Dulu aku pernah kebingungan waktu naik lift di sebuah hotel yang mensyaratkan kepemilikan kartu kamar. Jadi jika lupa bawa kartunya atau bukan tamu hotel tersebut maka tidak bisa kemana-mana selain ke lobi.

Aku juga pernah was-was ketika pengunjung memaksa masuk lift yang sudah penuh. Aku takut jika mengalami hal mengerikan seperti yang pernah dialami pengunjung mal Blok M Square. Lift yang terlalu penuh itu kemudian jatuh tak terkontrol dan menyebabkan patah tulang.

Naik lift memang membantu terutama ketika naik ke lantai gedung di atas lantai 10. Jika jalan lewat tangga pastinya sangat melelahkan. Apalagi ada yang lantainya mencapai 20 dan 30. Bisa dibayangkan betapa lelahnya jika lift kemudian mati atau ketika sedang terjadi gempa bumi.

Buku Facelift ini terdiri dari 16 tulisan dari 16 penulis yang diterbitkan Gramedia Pustaka Utama. Ada nama Gol A Gong di sini yang beken dengan bukunya berjudul Balada si Roy.

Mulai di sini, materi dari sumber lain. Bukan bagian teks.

-- pv_equiv track=rewrite | github.com/16pierre/traktorBeetsIntegration | utils.py | identify_compressed_value
-- ===== SOURCE A (Python) =====
-- def identify_compressed_value(value, values):
--     if isinstance(values[0], int):
--         try:
--             parsed_input = int(value)
--             if parsed_input in values:
--                 return parsed_input
--         except Exception:
--             return None
--     else:
--         value = value.lower()
--         lowercase_values = [v.lower() for v in values]
--         try:
--             found = lowercase_values.index(value)
--             return values[found]
--         except:
--             ...
--         compatible_values = [v for v in lowercase_values
--                              if _are_strings_compatible(value, v)]
--         if len(compatible_values) == 1:
--             return values[lowercase_values.index(compatible_values[0])]
--         return None
--
-- def _are_strings_compatible(compressed, original):
--     compressed = compressed.lower()
--     original = original.lower()
--     if len(compressed) <= 0:
--         return True
--     if len(original) <= 0:
--         return False
--     s = compressed[0]
--     try:
--         index = original.index(s)
--         return _are_strings_compatible(compressed[1:], original[index+1:])
--     except Exception:
--         return False
-- ===== SOURCE B (Python) =====
-- def identify_compressed_value(value, values):
--     target = value.lower()
--     exact = None
--     compat = []
--     for v in values:
--         lv = v.lower()
--         if exact is None and lv == target:
--             exact = v
--         if _is_subseq(target, lv):
--             compat.append(v)
--     if exact is not None:
--         return exact
--     if len(compat) == 1:
--         return compat[0]
--     return None
--
--
-- def _is_subseq(comp, orig):
--     # greedy leftmost subsequence check, iterating over orig once
--     rest = comp
--     for ch in orig:
--         if rest and rest[0] == ch:
--             rest = rest[1:]
--     return not rest
-- ===== Notes on version B (the rewrite author's own statement) =====
-- stated objective: faster
-- what changed: Single pass over the candidate list that tracks the first exact lowercase match and collects compatible candidates at once (instead of lowering the list, a try/index pass, a filter pass, and a second index pass), and the recursive index/slice subsequence test is replaced by an iterative scan over the original string consuming the compressed string greedily (no per-step string slicing or recursion).
import Mathlib
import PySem

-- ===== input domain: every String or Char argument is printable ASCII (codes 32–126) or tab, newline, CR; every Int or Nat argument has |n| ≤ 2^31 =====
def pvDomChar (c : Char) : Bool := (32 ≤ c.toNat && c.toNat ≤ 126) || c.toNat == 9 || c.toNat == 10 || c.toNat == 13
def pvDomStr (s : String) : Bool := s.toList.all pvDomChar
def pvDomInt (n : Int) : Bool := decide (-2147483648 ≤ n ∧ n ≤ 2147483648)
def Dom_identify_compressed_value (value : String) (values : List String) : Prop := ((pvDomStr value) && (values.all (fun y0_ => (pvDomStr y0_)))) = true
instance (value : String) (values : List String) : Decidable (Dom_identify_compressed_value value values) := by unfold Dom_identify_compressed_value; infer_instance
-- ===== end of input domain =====

-- B replaces A's four passes (lowered copy, try/index, filter, second index) by one pass that
-- tracks the first exact lowercase match and the compatible candidates together, and replaces the
-- recursive index/slice subsequence test by an iterative greedy scan of the original string.

-- ===== PORT A =====
-- _are_strings_compatible, on lists of chars; the Python re-lowers its arguments on every
-- recursive call, which is idempotent (lower_idem below), so lowering is done once in the
-- wrapper areCompatA — exact for all inputs.
def compatACore : List Char → List Char → Bool
  | [], _ => true
  | c :: cs, orig =>
    if orig.isEmpty then false                      -- len(original) <= 0
    else match PySem.List.index? orig c with        -- original.index(s); ValueError -> none
      | none => false
      | some i => compatACore cs (orig.drop (i + 1))

def areCompatA (compressed original : String) : Bool :=
  compatACore (PySem.Chars.lower compressed.toList) (PySem.Chars.lower original.toList)

-- values : List String, so `isinstance(values[0], int)` is always False; on values = [] the Python
-- raises IndexError at values[0] (excluded by Pre_), so only the string branch is ported.
def identify_compressed_value (value : String) (values : List String) : Option String :=
  let value := PySem.Str.lower value
  let lows := values.map PySem.Str.lower
  match PySem.List.index? lows value with
  | some found => some (values.getD found "")       -- values[found]; found < values.length here
  | none =>
    let compatible := lows.filter (fun v => areCompatA value v)
    if compatible.length = 1 then
      match PySem.List.index? lows (compatible.headD "") with
      | some i => some (values.getD i "")           -- values[lowercase_values.index(...)]
      | none => none                                -- unreachable: compatible[0] ∈ lows
    else none

-- ===== PORT B =====
-- _is_subseq from Source B: iterative greedy scan over orig, consuming the front of `rest`
def subseqB (comp orig : List Char) : Bool :=
  (orig.foldl (fun rest ch =>
      match rest with
      | [] => []
      | c :: cs => if c == ch then cs else rest) comp).isEmpty

-- loop body of Source B's single pass (state = (exact, compat))
def stepB (target : String) (st : Option String × List String) (v : String) :
    Option String × List String :=
  let lv := PySem.Str.lower v
  ((if st.1.isNone && (lv == target) then some v else st.1),
   (if subseqB target.toList lv.toList then st.2 ++ [v] else st.2))

def identify_compressed_value_alt (value : String) (values : List String) : Option String :=
  let target := PySem.Str.lower value
  let r := values.foldl (stepB target) (none, [])
  match r.1 with
  | some v => some v
  | none => if r.2.length = 1 then some (r.2.headD "") else none

-- ===== PRECONDITION & SPEC =====
-- Pre_ excludes only the empty candidate list, on which the Python A raises IndexError (values[0]).
def Pre_identify_compressed_value (value : String) (values : List String) : Prop := values ≠ []
instance (value : String) (values : List String) : Decidable (Pre_identify_compressed_value value values) := by unfold Pre_identify_compressed_value; infer_instance

def pvWitness_identify_compressed_value : String × List String := ("fo", ["Foo", "bar"])

def Spec_identify_compressed_value (value : String) (values : List String) (out : Option String) : Prop := out = identify_compressed_value_alt value values
instance (value : String) (values : List String) (out : Option String) : Decidable (Spec_identify_compressed_value value values out) := by unfold Spec_identify_compressed_value; infer_instance

-- ===== CLAIM (what is proved, stated in full; the proofs are below) =====
def Claim_equal_identify_compressed_value : Prop := ∀ (value : String) (values : List String), Dom_identify_compressed_value value values → Pre_identify_compressed_value value values → Spec_identify_compressed_value value values (identify_compressed_value value values)

-- ===== LEMMAS AND PROOFS =====

theorem lowerChar_idem (c : Char) :
    PySem.Chars.lowerChar (PySem.Chars.lowerChar c) = PySem.Chars.lowerChar c := by
  unfold PySem.Chars.lowerChar PySem.Chars.isupper
  split_ifs with h1 h2 <;> try rfl
  · exfalso
    simp only [Bool.and_eq_true, decide_eq_true_eq, Char.le_def,
      UInt32.le_iff_toNat_le] at h1 h2
    have h1' : 65 ≤ c.toNat ∧ c.toNat ≤ 90 := h1
    have hv : (c.toNat + 32).isValidChar := Or.inl (by omega)
    have h2' : 65 ≤ (Char.ofNat (c.toNat + 32)).toNat ∧ (Char.ofNat (c.toNat + 32)).toNat ≤ 90 := h2
    rw [Char.toNat_ofNat, if_pos hv] at h2'
    omega

theorem lower_idem (s : List Char) :
    PySem.Chars.lower (PySem.Chars.lower s) = PySem.Chars.lower s := by
  simp [PySem.Chars.lower, lowerChar_idem]

-- one step of A's recursive helper, expressed on the head of orig
theorem compatACore_cons (c : Char) (cs : List Char) (ch : Char) (rest : List Char) :
    compatACore (c :: cs) (ch :: rest)
      = if c = ch then compatACore cs rest else compatACore (c :: cs) rest := by
  by_cases h : ch = c
  · subst h
    rw [compatACore, PySem.List.index?_cons_self]; simp [List.drop]
  · rw [compatACore]
    rw [PySem.List.index?_cons_of_ne _ h]
    have hne : ¬ c = ch := fun e => h e.symm
    rw [if_neg hne]
    cases rest with
    | nil => simp [compatACore, PySem.List.index?]
    | cons r rs =>
      rw [compatACore]
      simp only [List.isEmpty_cons, if_false, Bool.false_eq_true]
      cases hi : PySem.List.index? (r :: rs) c with
      | none => simp
      | some i => simp [List.drop_succ_cons]

theorem foldl_gnil (l : List Char) :
    (l.foldl (fun rest ch =>
      match rest with
      | ([] : List Char) => []
      | c :: cs => if c == ch then cs else rest) []) = [] := by
  induction l with
  | nil => rfl
  | cons ch l ih => simpa using ih

-- A's recursive helper and Source B's iterative scan agree
theorem compat_eq_subseq (orig comp : List Char) :
    compatACore comp orig = subseqB comp orig := by
  induction orig generalizing comp with
  | nil =>
    cases comp with
    | nil => rfl
    | cons c cs => rfl
  | cons ch rest ih =>
    cases comp with
    | nil =>
      simp only [compatACore, subseqB, List.foldl_cons]
      rw [foldl_gnil]
      rfl
    | cons c cs =>
      rw [compatACore_cons]
      by_cases h : c = ch
      · subst h
        rw [if_pos rfl, ih cs]
        simp [subseqB]
      · rw [if_neg h, ih (c :: cs)]
        simp only [subseqB, List.foldl_cons]
        have : (c == ch) = false := by simpa using h
        simp [this]

-- A's "index into lows, then read values", as a find? on values
theorem indexLow (values : List String) (target : String) :
    (match PySem.List.index? (values.map PySem.Str.lower) target with
     | some i => some (values.getD i "")
     | none => none)
      = values.find? (fun v => PySem.Str.lower v == target) := by
  induction values with
  | nil => rfl
  | cons v vs ih =>
    by_cases h : PySem.Str.lower v = target
    · simp only [List.map_cons, h, PySem.List.index?_cons_self, List.getD_cons_zero,
        List.find?_cons_of_pos, beq_self_eq_true]
    · rw [List.map_cons, PySem.List.index?_cons_of_ne _ h]
      rw [List.find?_cons_of_neg (by simpa using h)]
      rw [← ih]
      cases PySem.List.index? (vs.map PySem.Str.lower) target with
      | none => rfl
      | some i => simp

-- the state of Source B's single pass
theorem foldState (target : String) (values : List String) (e : Option String) (cl : List String) :
    values.foldl (stepB target) (e, cl)
      = ((match e with
          | some x => some x
          | none => values.find? (fun v => PySem.Str.lower v == target)),
         cl ++ values.filter (fun v => subseqB target.toList (PySem.Str.lower v).toList)) := by
  induction values generalizing e cl with
  | nil => cases e <;> simp
  | cons v vs ih =>
    rw [List.foldl_cons, ih]
    cases e with
    | some x =>
      simp only [stepB, Option.isNone_some, Bool.false_and]
      rw [List.filter_cons]
      by_cases hp : subseqB target.toList (PySem.Chars.lower v.toList) = true
      · simp [hp, List.append_assoc]
      · simp [hp]
    | none =>
      simp only [stepB, Option.isNone_none, Bool.true_and]
      rw [List.filter_cons, List.find?_cons]
      by_cases he : (PySem.Str.lower v == target) = true
      · rw [if_pos he, he]
        by_cases hp : subseqB target.toList (PySem.Chars.lower v.toList) = true
        · simp [hp, List.append_assoc]
        · simp [hp]
      · rw [if_neg he]
        simp only [he]
        by_cases hp : subseqB target.toList (PySem.Chars.lower v.toList) = true
        · simp [hp, List.append_assoc]
        · simp [hp]

-- A's filter over the lowered list is the lowered image of B's filter over values
theorem filterA_eq (value : String) (values : List String) :
    (values.map PySem.Str.lower).filter (fun v => areCompatA (PySem.Str.lower value) v)
      = (values.filter (fun v =>
          subseqB (PySem.Str.lower value).toList (PySem.Str.lower v).toList)).map PySem.Str.lower := by
  rw [List.filter_map]
  congr 1
  apply List.filter_congr
  intro w _
  show areCompatA (PySem.Str.lower value) (PySem.Str.lower w)
      = subseqB (PySem.Str.lower value).toList (PySem.Str.lower w).toList
  unfold areCompatA
  rw [compat_eq_subseq]
  simp [PySem.Str.lower, lower_idem]

-- ===== VERDICT (by name: the statement is the Claim_ definition above) =====
theorem identify_compressed_value_spec : Claim_equal_identify_compressed_value := by
  intro value values _dom _pre
  unfold Spec_identify_compressed_value identify_compressed_value identify_compressed_value_alt
  simp only []
  rw [foldState]
  simp only [List.nil_append]
  have hidx := indexLow values (PySem.Str.lower value)
  cases hfind : values.find? (fun v => PySem.Str.lower v == PySem.Str.lower value) with
  | some w =>
    rw [hfind] at hidx
    cases hI : PySem.List.index? (values.map PySem.Str.lower) (PySem.Str.lower value) with
    | none => rw [hI] at hidx; exact absurd hidx (by simp)
    | some i =>
      rw [hI] at hidx
      simpa using hidx
  | none =>
    rw [hfind] at hidx
    cases hI : PySem.List.index? (values.map PySem.Str.lower) (PySem.Str.lower value) with
    | some i => rw [hI] at hidx; exact absurd hidx (by simp)
    | none =>
      simp only []
      rw [filterA_eq value values]
      rw [List.length_map]
      by_cases hl : (values.filter (fun v =>
          subseqB (PySem.Str.lower value).toList (PySem.Str.lower v).toList)).length = 1
      · rw [if_pos hl, if_pos hl]
        obtain ⟨w, hw⟩ := List.length_eq_one_iff.mp hl
        rw [hw]
        simp only [List.map_cons, List.map_nil, List.headD_cons]
        have hmemw : w ∈ values ∧
            subseqB (PySem.Str.lower value).toList (PySem.Str.lower w).toList = true := by
          have : w ∈ values.filter (fun v =>
              subseqB (PySem.Str.lower value).toList (PySem.Str.lower v).toList) := by
            rw [hw]; exact List.mem_singleton.mpr rfl
          simpa using List.mem_filter.mp this
        have hfs : (values.find? (fun v => PySem.Str.lower v == PySem.Str.lower w)).isSome := by
          rw [List.find?_isSome]
          exact ⟨w, hmemw.1, by simp⟩
        obtain ⟨u, hu⟩ := Option.isSome_iff_exists.mp hfs
        have hIL := indexLow values (PySem.Str.lower w)
        rw [hu] at hIL
        have humem : u ∈ values := List.mem_of_find?_eq_some hu
        have hueq : PySem.Str.lower u = PySem.Str.lower w := by
          have := List.find?_some hu
          simpa using this
        have huw : u = w := by
          have huc : u ∈ values.filter (fun v =>
              subseqB (PySem.Str.lower value).toList (PySem.Str.lower v).toList) := by
            refine List.mem_filter.mpr ⟨humem, ?_⟩
            simp only [hueq]
            simpa using hmemw.2
          rw [hw] at huc
          exact List.mem_singleton.mp huc
        cases hI2 : PySem.List.index? (values.map PySem.Str.lower) (PySem.Str.lower w) with
        | none => rw [hI2] at hIL; exact absurd hIL (by simp)
        | some i =>
          rw [hI2] at hIL
          have : values.getD i "" = u := by simpa using hIL
          show some (values.getD i "") = some w
          rw [this, huw]
      · rw [if_neg hl, if_neg hl]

Penulis bernama asli Heri Hendrayana Harris ini berkisah tentang pengalamannya kali pertama naik lift di Sarinah. Pengalaman itu membuatnya percaya diri.

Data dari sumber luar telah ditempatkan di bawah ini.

-- pv_equiv track=rewrite | github.com/Mateuswb/Monitor-precos | app/search.py | titulo_valido
-- ===== SOURCE A (Python) =====
-- def titulo_valido(titulo, busca):
--     titulo = titulo.lower()
--     palavras_busca = busca.lower().split()
--
--     palavras_obrigatorias = []
--     palavras_normais = []
--
--     for palavra in palavras_busca:
--         if any(c.isdigit() for c in palavra):
--             palavras_obrigatorias.append(palavra)
--         elif len(palavra) <= 3:
--             palavras_obrigatorias.append(palavra)
--         else:
--             palavras_normais.append(palavra)
--
--     for palavra in palavras_obrigatorias:
--         if palavra not in titulo:
--             return False
--
--     correspondencias = 0
--     for palavra in palavras_normais:
--         if palavra in titulo:
--             correspondencias += 1
--
--     if palavras_normais:
--         return correspondencias >= len(palavras_normais) // 2
--
--     return True
-- ===== SOURCE B (Python) =====
-- def titulo_valido(titulo, busca):
--     t = titulo.lower()
--
--     def stats(words):
--         # recursion on the tail, combining back-to-front: (all obligatory present, #normals, #normal hits)
--         if not words:
--             return (True, 0, 0)
--         ok, n, h = stats(words[1:])
--         w = words[0]
--         if any(map(str.isdigit, w)) or len(w) <= 3:
--             return (ok and w in t, n, h)
--         return (ok, n + 1, h + (w in t))
--
--     ok, n, h = stats(busca.lower().split())
--     return ok and (n == 0 or h >= n // 2)
-- ===== Notes on version B (the rewrite author's own statement) =====
-- stated objective: alternative
-- what changed: A imperatively partitions the words into two lists and then runs two more loops with an early return; B is a pure structural recursion over the word list that combines results back-to-front into an (all-obligatory-present, normal-count, normal-hits) triple and decides everything in one final boolean formula, with no intermediate lists, no mutation and no early return.
import Mathlib
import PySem

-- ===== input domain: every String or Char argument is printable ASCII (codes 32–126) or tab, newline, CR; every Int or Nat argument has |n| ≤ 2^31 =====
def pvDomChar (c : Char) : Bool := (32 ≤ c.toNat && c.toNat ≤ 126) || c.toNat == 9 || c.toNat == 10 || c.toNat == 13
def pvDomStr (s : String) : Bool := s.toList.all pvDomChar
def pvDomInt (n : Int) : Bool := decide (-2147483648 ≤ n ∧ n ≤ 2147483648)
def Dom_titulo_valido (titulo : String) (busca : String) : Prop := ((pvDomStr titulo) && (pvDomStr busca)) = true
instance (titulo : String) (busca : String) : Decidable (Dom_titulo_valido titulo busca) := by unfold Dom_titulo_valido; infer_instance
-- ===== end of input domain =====

-- B replaces A's imperative list-partitioning and three loops with one pure structural
-- recursion combining an (ok, normals, hits) triple back-to-front — objective: alternative.

-- ===== PORT A =====
def titulo_valido (titulo : String) (busca : String) : Bool :=
  let t := PySem.Str.lower titulo
  let ws := PySem.Str.split₀ (PySem.Str.lower busca)
  let p := ws.foldl (fun (p : List String × List String) w =>
      if w.toList.any PySem.Chars.isdigit then (p.1 ++ [w], p.2)
      else if PySem.Str.len w ≤ 3 then (p.1 ++ [w], p.2)
      else (p.1, p.2 ++ [w])) ([], [])
  if p.1.any (fun w => !PySem.Str.isIn w t) then false
  else
    let c := p.2.foldl (fun acc w => if PySem.Str.isIn w t then acc + 1 else acc) (0 : Int)
    if p.2 ≠ [] then decide (c ≥ PySem.Int.floordiv (PySem.List.len p.2) 2) else true

-- ===== PORT B =====
-- Source B's recursion `stats`: recursion on the tail, combined back-to-front
def tvStats (t : String) (ws : List String) : Bool × Nat × Nat :=
  match ws with
  | [] => (true, 0, 0)
  | w :: rest =>
    let s := tvStats t rest
    if w.toList.any PySem.Chars.isdigit || decide (PySem.Str.len w ≤ 3) then
      (s.1 && PySem.Str.isIn w t, s.2.1, s.2.2)
    else
      (s.1, s.2.1 + 1, s.2.2 + (if PySem.Str.isIn w t then 1 else 0))

def titulo_valido_alt (titulo : String) (busca : String) : Bool :=
  let t := PySem.Str.lower titulo
  let s := tvStats t (PySem.Str.split₀ (PySem.Str.lower busca))
  s.1 && (s.2.1 == 0 || decide ((s.2.2 : Int) ≥ PySem.Int.floordiv (s.2.1 : Int) 2))

-- ===== PRECONDITION & SPEC =====
def Spec_titulo_valido (titulo : String) (busca : String) (out : Bool) : Prop := out = titulo_valido_alt titulo busca
instance (titulo : String) (busca : String) (out : Bool) : Decidable (Spec_titulo_valido titulo busca out) := by unfold Spec_titulo_valido; infer_instance

-- ===== CLAIM (what is proved, stated in full; the proofs are below) =====
def Claim_equal_titulo_valido : Prop := ∀ (titulo : String) (busca : String), Dom_titulo_valido titulo busca → Spec_titulo_valido titulo busca (titulo_valido titulo busca)

-- ===== LEMMAS AND PROOFS =====

def pvObrig (w : String) : Bool :=
  w.toList.any PySem.Chars.isdigit || decide (PySem.Str.len w ≤ 3)

lemma pv_fold_part (ws : List String) (o n : List String) :
    ws.foldl (fun (p : List String × List String) w =>
      if w.toList.any PySem.Chars.isdigit then (p.1 ++ [w], p.2)
      else if PySem.Str.len w ≤ 3 then (p.1 ++ [w], p.2)
      else (p.1, p.2 ++ [w])) (o, n)
    = (o ++ ws.filter pvObrig, n ++ ws.filter (fun w => !pvObrig w)) := by
  induction ws generalizing o n with
  | nil => simp
  | cons w rest ih =>
    simp only [List.foldl_cons]
    by_cases h1 : w.toList.any PySem.Chars.isdigit = true
    · have hb : pvObrig w = true := by simp [pvObrig, h1]
      rw [if_pos h1, ih, List.filter_cons, List.filter_cons]
      simp [hb]
    · by_cases h2 : PySem.Str.len w ≤ 3
      · have hb : pvObrig w = true := by
          unfold pvObrig; rw [decide_eq_true h2, Bool.or_true]
        rw [if_neg h1, if_pos h2, ih, List.filter_cons, List.filter_cons]
        simp [hb]
      · have hb : pvObrig w = false := by
          unfold pvObrig
          rw [decide_eq_false h2, Bool.or_false, Bool.eq_false_iff]
          exact h1
        rw [if_neg h1, if_neg h2, ih, List.filter_cons, List.filter_cons]
        simp [hb]

lemma pv_fold_count (t : String) (n : List String) (c : Int) :
    n.foldl (fun acc w => if PySem.Str.isIn w t then acc + 1 else acc) c
    = c + (n.countP (fun w => PySem.Str.isIn w t)) := by
  induction n generalizing c with
  | nil => simp
  | cons w rest ih =>
    simp only [List.foldl_cons]
    rw [ih, List.countP_cons]
    by_cases h : PySem.Str.isIn w t = true
    · rw [if_pos h, if_pos h]; push_cast; ring
    · rw [if_neg h, if_neg h]; push_cast; ring

lemma pv_stats_spec (t : String) (ws : List String) :
    tvStats t ws = ((ws.filter pvObrig).all (fun w => PySem.Str.isIn w t),
                    (ws.filter (fun w => !pvObrig w)).length,
                    (ws.filter (fun w => !pvObrig w)).countP (fun w => PySem.Str.isIn w t)) := by
  induction ws with
  | nil => simp [tvStats]
  | cons w rest ih =>
    simp only [tvStats, ih, List.filter_cons]
    by_cases hb : pvObrig w = true
    · have hc : (w.toList.any PySem.Chars.isdigit || decide (PySem.Str.len w ≤ 3)) = true := hb
      simp only [hc, hb, Bool.not_true, Bool.false_eq_true, if_true, if_false, List.all_cons]
      rw [Bool.and_comm]
    · rw [Bool.not_eq_true] at hb
      have hc : (w.toList.any PySem.Chars.isdigit || decide (PySem.Str.len w ≤ 3)) = false := hb
      simp only [hc, hb, Bool.not_false, Bool.false_eq_true, if_true, if_false,
        List.length_cons, List.countP_cons]

-- ===== VERDICT (by name: the statement is the Claim_ definition above) =====
theorem titulo_valido_spec : Claim_equal_titulo_valido := by
  intro titulo busca _
  show titulo_valido titulo busca = titulo_valido_alt titulo busca
  unfold titulo_valido titulo_valido_alt
  simp only [pv_fold_part, List.nil_append, pv_stats_spec, pv_fold_count]
  set t := PySem.Str.lower titulo
  set ws := PySem.Str.split₀ (PySem.Str.lower busca)
  set O := ws.filter pvObrig with hO
  set N := ws.filter (fun w => !pvObrig w) with hN
  by_cases hok : O.all (fun w => PySem.Str.isIn w t) = true
  · have hany : O.any (fun w => !PySem.Str.isIn w t) = false := by
      simpa [List.all_eq_not_any_not] using hok
    simp only [hany, Bool.false_eq_true, if_false, hok, Bool.true_and]
    by_cases hNe : N = []
    · simp [hNe]
    · have hlen : 0 < N.length := List.length_pos_iff.mpr hNe
      rw [if_pos hNe]
      have : (N.length == 0) = false := by
        simp only [beq_eq_false_iff_ne]; omega
      rw [this, Bool.false_or, decide_eq_decide]
      simp [PySem.List.len_eq]
  · have hany : O.any (fun w => !PySem.Str.isIn w t) = true := by
      cases h : O.any (fun w => !PySem.Str.isIn w t)
      · exact absurd (by rw [List.all_eq_not_any_not, h]; rfl) hok
      · rfl
    have hall : O.all (fun w => PySem.Str.isIn w t) = false := Bool.eq_false_iff.mpr hok
    simp only [hany, if_true, hall, Bool.false_and]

Saat kecil ia mengalami kecelakaan yang membuatnya cacat fisik. Ia pun dihibur oleh ayahnya untuk berkeliling Jakarta termasuk salah satunya ke Sarinah. Mal yang termasuk senior ini memiliki kebanggaan tersendiri karena di sini terdapat lift yang saat itu masih langka.

Ketika Gol A Gong pulang ke daerahnya, ia tak kecil hati dengan cacat fisiknya. Ia bercerita pengalamannya berkeliling Jakarta. Kawan-kawannya juga terpukau oleh pengalamannya naik lift yang saat itu susah dibayangkan.

Kisah naik lift lainnya berpusat pada masalah trauma karena lift yang tiba-tiba mati. Ada juga cerita mereka yang tak tahu menggunakan lift dan kemudian malah bolak-balik kembali ke tempat semula. Eh ada juga kisah tentang bertemu hantu suster di lift rumah sakit hehehe.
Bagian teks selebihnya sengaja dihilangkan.